Why is Golang good for Security Professionals?
This is the start of Go, a statically typed programming language, tutorials series for security professionals or to make offensive security tools. This series is more focused on making use of Golang to get the work done for hackers rather than going to the rabbit hole of making programming skills better. We are going to write some very dirty scripts which work faster than python.
Why not use Python or any other language instead of Golang?
Yes, python can almost satisfy the needs of hackers. It is a scripting language. You can write a script super quick but when it comes to creating stable & advanced tools for long-term uses or for the community it is not that great. When it comes to bug-bounty, Golang is the most used programming language by the offensive security community. You can work with python scripts without knowing anything.
Key feature of Go language:
- Concurrency - Go has rich support for making more than one task simultaneously using Go-routines and channels.
- Fast compilation time - Golang is a compiler-based language. It compiles to a standalone binary. We can compile it for the target users (processor architecture and operating system).
- Excellent community - Golang is quite a new language but the community of many programmers is awesome.
- Simple - Go is not an easy programming language but it has a simple syntax, most of the semantics are simple. It's simple to use other Go language modules and get the work done.
- Garbage collection - Go is good to find memory space that is allocated recently but is no longer needed.
Top open source hacking tools written in Golang.
This is an exclusive list of most effective tools and frameworks written in Golang by other security researchers. You can practice by making similar custom tools to improve your Golang skills.
- OWASP Amass - The OWASP Amass Project performs network mapping of attack surfaces and external asset discovery using open source information gathering and active reconnaissance techniques. It is the only tool you need for gathering subdomains. You can add custom techniques and tools with the newly introduced scripting engine tool.
- ProjectDiscovery tools - Actually good automation tools for security researchers by professional security researchers. A collection of 20+ useful tools.
- Tomnomnom tools - He is the one man behind some greatest tool used by almost all Bug bounty hunters.
- scan4all - vuls Scan: 15000+PoCs; 23 kinds of application password crack; 7000+Web fingerprints; 146 protocols and 90000+ rules Port scanning; Fuzz, HW, awesome BugBounty.

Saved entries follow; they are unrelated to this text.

-- pv_equiv track=rewrite | github.com/SaimLam/RobotTool | src/comau_extract/extract_move.py | _extract_cod_lines
-- ===== SOURCE A (Python) =====
-- from typing import List, Union
--
-- def _extract_cod_lines(cod_text: str) -> List[list[str]]:
--     lines: List[str] = cod_text.split("\n")
--     move_list: List[list[str]] = []
--     move_lines: List[str] = []
--     for line in lines:
--         line: str = line.strip()
--         if line.startswith(("MOVE", "MOVEFLY")):
--             if move_lines:
--                 move_list.append(move_lines)
--                 move_lines = []
--             move_lines.append(line)
--         elif line.startswith(("WITH", "ENDMOVE")):
--             move_lines.append(line)
--     return move_list
-- ===== SOURCE B (Python) =====
-- def _blocks(xs):
--     if not xs:
--         return []
--     i = 1
--     while i < len(xs) and not xs[i].startswith(("MOVE", "MOVEFLY")):
--         i += 1
--     return [xs[:i]] + _blocks(xs[i:])
--
-- def _extract_cod_lines(cod_text: str):
--     filtered = [s for s in (l.strip() for l in cod_text.split("\n"))
--                 if s.startswith(("MOVE", "MOVEFLY", "WITH", "ENDMOVE"))]
--     return _blocks(filtered)[:-1]
-- ===== Notes on version B (the rewrite author's own statement) =====
-- stated objective: alternative
-- what changed: A builds blocks in one stateful loop that flushes a running accumulator at each MOVE line; B first filters the stripped lines down to the MOVE/MOVEFLY/WITH/ENDMOVE ones, then recursively splits that list into blocks at each MOVE line and drops the final block.
import Mathlib
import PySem

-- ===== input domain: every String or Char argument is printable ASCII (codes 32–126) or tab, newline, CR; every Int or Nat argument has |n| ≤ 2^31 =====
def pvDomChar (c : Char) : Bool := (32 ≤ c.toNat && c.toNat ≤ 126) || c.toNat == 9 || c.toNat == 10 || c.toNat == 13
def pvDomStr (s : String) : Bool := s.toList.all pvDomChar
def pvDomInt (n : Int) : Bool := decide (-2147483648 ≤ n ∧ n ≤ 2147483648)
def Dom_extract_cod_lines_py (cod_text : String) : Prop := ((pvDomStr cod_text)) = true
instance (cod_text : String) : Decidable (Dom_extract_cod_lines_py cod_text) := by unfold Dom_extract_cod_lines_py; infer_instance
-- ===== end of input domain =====

-- One honest line: B replaces A's single stateful accumulate-and-flush loop by a
-- filter pass followed by recursive splitting of the kept lines at each MOVE line
-- (dropping the final block, as A does); objective: alternative decomposition, same cost.

-- ===== PORT A =====
-- A-side helpers: the two branch predicates and the loop body of A's for-loop
-- (strip, then the branch cascade).
def pvIsMove (s : String) : Bool :=
  PySem.Str.startswith s "MOVE" || PySem.Str.startswith s "MOVEFLY"   -- line.startswith(("MOVE", "MOVEFLY"))

def pvIsWith (s : String) : Bool :=
  PySem.Str.startswith s "WITH" || PySem.Str.startswith s "ENDMOVE"   -- line.startswith(("WITH", "ENDMOVE"))

def pvAStepCore (st : List (List String) × List String) (line : String) :
    List (List String) × List String :=
  if pvIsMove line then
    let st := if st.2 ≠ [] then (st.1 ++ [st.2], ([] : List String)) else st
    (st.1, st.2 ++ [line])
  else if pvIsWith line then
    (st.1, st.2 ++ [line])
  else st

def pvAStep (st : List (List String) × List String) (line : String) :
    List (List String) × List String :=
  pvAStepCore st (PySem.Str.strip line)

def extract_cod_lines_py (cod_text : String) : List (List String) :=
  let lines := (PySem.Str.split? cod_text "\n").getD []   -- sep "\n" ≠ "", so split? is always some
  (lines.foldl pvAStep (([] : List (List String)), ([] : List String))).1

-- ===== PORT B =====
def pvKeep (s : String) : Bool := pvIsMove s || pvIsWith s   -- startswith(("MOVE","MOVEFLY","WITH","ENDMOVE"))

-- Source B's _blocks: its while loop scans past the non-MOVE lines following xs[0]
-- (= takeWhile/dropWhile of ¬pvIsMove), takes them as one block, recurses on the rest.
def pvBlocks : List String → List (List String)
  | [] => []
  | x :: rest =>
      (x :: rest.takeWhile (fun s => !pvIsMove s)) ::
        pvBlocks (rest.dropWhile (fun s => !pvIsMove s))
termination_by xs => xs.length
decreasing_by
  simpa using Nat.lt_succ_of_le (List.length_dropWhile_le (fun s => !pvIsMove s) rest)

def extract_cod_lines_py_alt (cod_text : String) : List (List String) :=
  let filtered := (((PySem.Str.split? cod_text "\n").getD []).map PySem.Str.strip).filter pvKeep
  (pvBlocks filtered).dropLast   -- xs[:-1]

-- ===== PRECONDITION & SPEC =====
def Spec_extract_cod_lines_py (cod_text : String) (out : List (List String)) : Prop := out = extract_cod_lines_py_alt cod_text
instance (cod_text : String) (out : List (List String)) : Decidable (Spec_extract_cod_lines_py cod_text out) := by unfold Spec_extract_cod_lines_py; infer_instance

-- ===== CLAIM (what is proved, stated in full; the proofs are below) =====
def Claim_equal_extract_cod_lines_py : Prop := ∀ (cod_text : String), Dom_extract_cod_lines_py cod_text → Spec_extract_cod_lines_py cod_text (extract_cod_lines_py cod_text)

-- ===== LEMMAS AND PROOFS =====

lemma pvBlocks_cons (x : String) (rest : List String) :
    pvBlocks (x :: rest) =
      (x :: rest.takeWhile (fun s => !pvIsMove s)) ::
        pvBlocks (rest.dropWhile (fun s => !pvIsMove s)) := by
  rw [pvBlocks]

-- A's loop body with the strip already applied on a stripped list = pvAStepCore
lemma pvFoldA (L : List String) (st : List (List String) × List String) :
    L.foldl pvAStep st = (L.map PySem.Str.strip).foldl pvAStepCore st := by
  rw [List.foldl_map]
  rfl

-- lines failing pvKeep are no-ops for A's loop body
lemma pvAStepCore_of_not_keep (st : List (List String) × List String) (s : String)
    (h : pvKeep s = false) : pvAStepCore st s = st := by
  simp only [pvKeep, Bool.or_eq_false_iff] at h
  simp [pvAStepCore, h.1, h.2]

-- folding A's core step equals folding over the pvKeep-filtered list
lemma pvFold_filter (xs : List String) (st : List (List String) × List String) :
    xs.foldl pvAStepCore st = (xs.filter pvKeep).foldl pvAStepCore st := by
  induction xs generalizing st with
  | nil => rfl
  | cons x xs ih =>
      cases h : pvKeep x with
      | true => simp [h, ih]
      | false => simp [h, pvAStepCore_of_not_keep _ _ h, ih]

-- main invariant: with a nonempty current block cur and only kept lines remaining, the
-- fold produces ml ++ dropLast of (cur extended by the leading non-MOVE lines, then the
-- blocks of the rest)
lemma pvFold_blocks (xs : List String) (ml : List (List String)) (cur : List String)
    (hcur : cur ≠ []) (hK : ∀ s ∈ xs, pvKeep s = true) :
    (xs.foldl pvAStepCore (ml, cur)).1 =
      ml ++ ((cur ++ xs.takeWhile (fun s => !pvIsMove s)) ::
        pvBlocks (xs.dropWhile (fun s => !pvIsMove s))).dropLast := by
  induction xs generalizing ml cur with
  | nil => simp [pvBlocks]
  | cons x xs ih =>
      cases hm : pvIsMove x with
      | true =>
          have hstep : pvAStepCore (ml, cur) x = (ml ++ [cur], [x]) := by
            simp [pvAStepCore, hm, hcur]
          have hrec := ih (ml ++ [cur]) [x] (by simp)
            (fun s hs => hK s (List.mem_cons_of_mem _ hs))
          simp only [List.foldl_cons, hstep, hrec]
          rw [List.takeWhile_cons, List.dropWhile_cons]
          simp only [hm, Bool.not_true, if_neg Bool.false_ne_true, pvBlocks_cons]
          simp [List.append_assoc]
      | false =>
          have hw : pvIsWith x = true := by
            have hk := hK x (List.mem_cons_self ..)
            simp only [pvKeep, hm, Bool.false_or] at hk
            exact hk
          have hstep : pvAStepCore (ml, cur) x = (ml, cur ++ [x]) := by
            simp [pvAStepCore, hm, hw]
          have hrec := ih ml (cur ++ [x]) (by simp)
            (fun s hs => hK s (List.mem_cons_of_mem _ hs))
          simp only [List.foldl_cons, hstep, hrec]
          rw [List.takeWhile_cons, List.dropWhile_cons]
          simp [hm, List.append_assoc]

-- the whole loop over a list of kept lines = pvBlocks with the last block dropped
lemma pvFold_eq_blocks_dropLast (fs : List String) (hK : ∀ s ∈ fs, pvKeep s = true) :
    (fs.foldl pvAStepCore (([] : List (List String)), ([] : List String))).1 =
      (pvBlocks fs).dropLast := by
  cases fs with
  | nil => simp [pvBlocks]
  | cons x xs =>
      have hstep : pvAStepCore ([], []) x = ([], [x]) := by
        cases hm : pvIsMove x with
        | true => simp [pvAStepCore, hm]
        | false =>
            have hw : pvIsWith x = true := by
              have hk := hK x (List.mem_cons_self ..)
              simp only [pvKeep, hm, Bool.false_or] at hk
              exact hk
            simp [pvAStepCore, hm, hw]
      have hrec := pvFold_blocks xs [] [x] (by simp)
        (fun s hs => hK s (List.mem_cons_of_mem _ hs))
      simp only [List.foldl_cons, hstep, hrec, pvBlocks_cons]
      simp

-- ===== VERDICT (by name: the statement is the Claim_ definition above) =====
theorem extract_cod_lines_py_spec : Claim_equal_extract_cod_lines_py := by
  intro cod_text _
  show (((PySem.Str.split? cod_text "\n").getD []).foldl pvAStep ([], [])).1 =
    (pvBlocks ((((PySem.Str.split? cod_text "\n").getD []).map PySem.Str.strip).filter pvKeep)).dropLast
  rw [pvFoldA, pvFold_filter]
  exact pvFold_eq_blocks_dropLast _ (fun s hs => (List.mem_filter.mp hs).2)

- Bettercap - The Swiss Army knife for 802.11, BLE, IPv4 and IPv6 networks reconnaissance and MITM attacks.
- Osmedeus - Osmedeus is a Workflow Engine for Offensive Security. It was designed to build a foundation with the capability and flexibility that allows you to build your own reconnaissance system and run it on a large number of targets. Also check Gospider and Jaeles tools.
- HackBrowserData -
HackBrowserDatais an open-source tool that could help you decrypt data ( password|bookmark|cookie|history|credit card|download|localStorage|extension ) from the browser. It supports the most popular browsers on the market and runs on Windows, macOS and Linux.
- Hakrawler and other Hakluke's tools - Simple, fast web crawler designed for easy, quick discovery of endpoints and assets within a web application.
- CHAOS - Remote Administration Tool that allows generating binaries to control remote operating systems.
- goHackTools - A collection of golang scripts to make your life easier.
- hetty - Hetty is an HTTP toolkit for security research. It aims to become an open source alternative to commercial software like Burp Suite Pro, with powerful features tailored to the needs of the infosec and bug bounty community.
- aquatone - A Tool for Domain Flyovers
- gobuster - Directory/File, DNS and VHost busting tool written in Go.
- gitleaks - Scan git repos (or files) for secrets using regex and entropy.
- dalfox - DalFox(Finder Of XSS) / Parameter Analysis and XSS Scanning tool based on golang.
- gowitness - gowitness - a golang, web screenshot utility using Chrome Headless.
- gau - Fetch known URLs from AlienVault's Open Threat Exchange, the Wayback Machine, and Common Crawl.
- ffuf - Most advanced & fast fuzzing tool that you will ever need to fuzz different endpoints with HTTP requests.
- gowaftest - An open-source project in Golang to test different web application firewalls (WAF) for detection logic and bypasses.
In this article we have learned about the importance of Golang. If you are convinced of Golang, we can now start learning it.